#### [WHAT YOU NEED TO DO]
How do the records below read from their first line through the line containing "import Mathlib"? Write those lines out exactly.

Items listed in a dataset
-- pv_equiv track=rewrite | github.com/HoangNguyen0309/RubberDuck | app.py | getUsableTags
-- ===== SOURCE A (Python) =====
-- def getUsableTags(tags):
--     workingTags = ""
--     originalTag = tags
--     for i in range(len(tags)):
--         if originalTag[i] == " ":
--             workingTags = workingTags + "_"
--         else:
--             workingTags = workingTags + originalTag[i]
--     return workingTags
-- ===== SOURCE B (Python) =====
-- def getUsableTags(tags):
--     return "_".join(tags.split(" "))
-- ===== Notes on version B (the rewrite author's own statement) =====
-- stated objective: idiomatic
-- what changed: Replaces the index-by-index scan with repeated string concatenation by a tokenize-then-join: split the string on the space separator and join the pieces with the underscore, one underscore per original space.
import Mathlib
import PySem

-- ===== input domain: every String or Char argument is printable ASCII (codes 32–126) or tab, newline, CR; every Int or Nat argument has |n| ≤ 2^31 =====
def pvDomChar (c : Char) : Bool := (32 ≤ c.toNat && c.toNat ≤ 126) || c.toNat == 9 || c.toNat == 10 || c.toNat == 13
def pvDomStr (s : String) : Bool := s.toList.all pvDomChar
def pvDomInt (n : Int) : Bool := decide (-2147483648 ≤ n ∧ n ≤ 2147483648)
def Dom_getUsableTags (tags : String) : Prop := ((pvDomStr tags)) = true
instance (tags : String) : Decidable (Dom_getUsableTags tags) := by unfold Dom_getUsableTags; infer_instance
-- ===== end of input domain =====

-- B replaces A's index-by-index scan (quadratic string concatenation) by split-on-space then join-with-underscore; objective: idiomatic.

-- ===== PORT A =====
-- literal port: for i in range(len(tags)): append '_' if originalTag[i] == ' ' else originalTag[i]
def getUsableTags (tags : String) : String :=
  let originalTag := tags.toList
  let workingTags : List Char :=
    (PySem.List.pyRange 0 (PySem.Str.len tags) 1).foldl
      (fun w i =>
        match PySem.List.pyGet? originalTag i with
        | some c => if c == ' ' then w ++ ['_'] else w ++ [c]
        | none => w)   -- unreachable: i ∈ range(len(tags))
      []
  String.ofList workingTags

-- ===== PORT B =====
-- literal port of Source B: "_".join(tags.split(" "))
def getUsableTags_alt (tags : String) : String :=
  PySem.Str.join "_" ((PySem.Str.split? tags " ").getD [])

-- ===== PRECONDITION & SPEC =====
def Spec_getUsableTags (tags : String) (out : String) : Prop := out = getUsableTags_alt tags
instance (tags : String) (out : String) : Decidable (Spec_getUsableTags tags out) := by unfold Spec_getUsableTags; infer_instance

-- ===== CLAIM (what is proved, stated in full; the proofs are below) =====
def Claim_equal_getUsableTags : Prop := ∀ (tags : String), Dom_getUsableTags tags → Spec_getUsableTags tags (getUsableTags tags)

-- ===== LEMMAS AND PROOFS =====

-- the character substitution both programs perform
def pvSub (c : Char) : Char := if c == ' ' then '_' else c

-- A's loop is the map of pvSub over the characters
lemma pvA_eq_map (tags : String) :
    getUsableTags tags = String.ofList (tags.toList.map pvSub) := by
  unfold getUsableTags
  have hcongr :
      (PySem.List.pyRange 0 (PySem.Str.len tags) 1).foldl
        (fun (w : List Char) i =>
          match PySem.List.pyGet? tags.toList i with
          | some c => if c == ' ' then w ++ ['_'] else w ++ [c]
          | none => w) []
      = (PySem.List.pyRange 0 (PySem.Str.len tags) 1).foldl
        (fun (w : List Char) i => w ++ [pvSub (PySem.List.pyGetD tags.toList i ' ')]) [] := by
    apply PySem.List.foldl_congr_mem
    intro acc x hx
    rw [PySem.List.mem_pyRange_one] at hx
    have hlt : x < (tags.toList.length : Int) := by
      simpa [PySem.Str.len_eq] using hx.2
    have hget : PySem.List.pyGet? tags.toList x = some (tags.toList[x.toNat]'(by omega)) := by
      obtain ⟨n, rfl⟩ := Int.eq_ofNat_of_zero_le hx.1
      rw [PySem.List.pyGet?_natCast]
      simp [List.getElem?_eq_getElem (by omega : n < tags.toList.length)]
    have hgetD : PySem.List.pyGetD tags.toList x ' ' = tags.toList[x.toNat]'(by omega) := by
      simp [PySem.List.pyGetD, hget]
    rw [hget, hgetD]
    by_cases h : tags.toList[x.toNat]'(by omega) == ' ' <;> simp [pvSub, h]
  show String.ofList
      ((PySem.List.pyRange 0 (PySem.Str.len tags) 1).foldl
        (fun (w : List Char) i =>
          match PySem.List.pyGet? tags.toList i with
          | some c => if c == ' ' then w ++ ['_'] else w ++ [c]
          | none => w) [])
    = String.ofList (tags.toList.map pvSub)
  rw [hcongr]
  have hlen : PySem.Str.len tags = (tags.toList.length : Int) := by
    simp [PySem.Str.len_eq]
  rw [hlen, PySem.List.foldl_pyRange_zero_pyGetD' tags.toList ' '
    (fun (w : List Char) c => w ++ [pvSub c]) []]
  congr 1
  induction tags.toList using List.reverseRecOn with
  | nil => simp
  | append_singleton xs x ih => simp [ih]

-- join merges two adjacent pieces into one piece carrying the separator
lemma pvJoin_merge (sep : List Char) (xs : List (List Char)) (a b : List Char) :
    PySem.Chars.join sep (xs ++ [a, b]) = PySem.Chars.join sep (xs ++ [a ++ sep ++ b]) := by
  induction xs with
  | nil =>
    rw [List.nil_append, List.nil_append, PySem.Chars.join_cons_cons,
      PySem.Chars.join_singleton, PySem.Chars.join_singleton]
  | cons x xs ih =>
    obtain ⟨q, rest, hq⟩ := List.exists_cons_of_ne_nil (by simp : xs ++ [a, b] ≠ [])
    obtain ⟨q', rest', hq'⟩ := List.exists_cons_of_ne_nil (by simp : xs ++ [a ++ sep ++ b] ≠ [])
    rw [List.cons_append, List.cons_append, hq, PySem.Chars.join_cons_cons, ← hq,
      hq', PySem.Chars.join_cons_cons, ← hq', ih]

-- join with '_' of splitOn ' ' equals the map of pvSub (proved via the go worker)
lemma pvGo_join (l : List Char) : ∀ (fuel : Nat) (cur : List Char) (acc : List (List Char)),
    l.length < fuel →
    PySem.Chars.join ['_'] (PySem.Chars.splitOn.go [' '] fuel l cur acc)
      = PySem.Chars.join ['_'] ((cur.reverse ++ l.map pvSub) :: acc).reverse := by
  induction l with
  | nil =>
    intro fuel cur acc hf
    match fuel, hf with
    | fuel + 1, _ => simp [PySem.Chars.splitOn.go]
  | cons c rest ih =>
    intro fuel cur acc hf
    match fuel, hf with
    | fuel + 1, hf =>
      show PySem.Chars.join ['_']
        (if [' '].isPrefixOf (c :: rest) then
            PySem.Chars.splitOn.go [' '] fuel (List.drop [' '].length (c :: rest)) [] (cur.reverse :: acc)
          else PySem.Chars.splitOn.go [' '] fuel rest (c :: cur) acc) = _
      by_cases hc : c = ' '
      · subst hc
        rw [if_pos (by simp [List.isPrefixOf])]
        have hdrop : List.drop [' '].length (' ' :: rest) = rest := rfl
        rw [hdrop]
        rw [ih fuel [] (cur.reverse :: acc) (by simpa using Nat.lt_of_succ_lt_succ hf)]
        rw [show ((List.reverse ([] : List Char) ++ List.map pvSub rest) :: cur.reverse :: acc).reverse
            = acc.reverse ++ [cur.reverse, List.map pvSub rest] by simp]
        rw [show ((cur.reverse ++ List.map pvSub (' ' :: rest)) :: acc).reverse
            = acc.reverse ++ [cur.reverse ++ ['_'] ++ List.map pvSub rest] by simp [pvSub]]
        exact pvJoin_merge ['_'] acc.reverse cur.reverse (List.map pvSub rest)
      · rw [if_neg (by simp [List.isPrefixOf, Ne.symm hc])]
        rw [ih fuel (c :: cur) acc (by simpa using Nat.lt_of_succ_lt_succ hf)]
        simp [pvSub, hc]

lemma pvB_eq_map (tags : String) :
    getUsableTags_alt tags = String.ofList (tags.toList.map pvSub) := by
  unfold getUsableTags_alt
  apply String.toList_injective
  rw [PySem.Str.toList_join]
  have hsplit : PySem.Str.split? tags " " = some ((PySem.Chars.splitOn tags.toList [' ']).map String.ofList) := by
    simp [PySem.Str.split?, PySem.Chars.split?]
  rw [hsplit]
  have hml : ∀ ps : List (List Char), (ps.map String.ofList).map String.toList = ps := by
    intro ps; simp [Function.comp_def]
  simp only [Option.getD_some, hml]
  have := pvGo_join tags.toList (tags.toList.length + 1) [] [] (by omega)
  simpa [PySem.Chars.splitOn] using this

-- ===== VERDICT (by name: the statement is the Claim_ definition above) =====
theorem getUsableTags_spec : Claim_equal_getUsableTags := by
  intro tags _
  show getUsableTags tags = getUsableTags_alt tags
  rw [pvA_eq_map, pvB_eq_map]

#### [TASK ANSWER]
-- pv_equiv track=rewrite | github.com/HoangNguyen0309/RubberDuck | app.py | getUsableTags
-- ===== SOURCE A (Python) =====
-- def getUsableTags(tags):
--     workingTags = ""
--     originalTag = tags
--     for i in range(len(tags)):
--         if originalTag[i] == " ":
--             workingTags = workingTags + "_"
--         else:
--             workingTags = workingTags + originalTag[i]
--     return workingTags
-- ===== SOURCE B (Python) =====
-- def getUsableTags(tags):
--     return "_".join(tags.split(" "))
-- ===== Notes on version B (the rewrite author's own statement) =====
-- stated objective: idiomatic
-- what changed: Replaces the index-by-index scan with repeated string concatenation by a tokenize-then-join: split the string on the space separator and join the pieces with the underscore, one underscore per original space.
import Mathlib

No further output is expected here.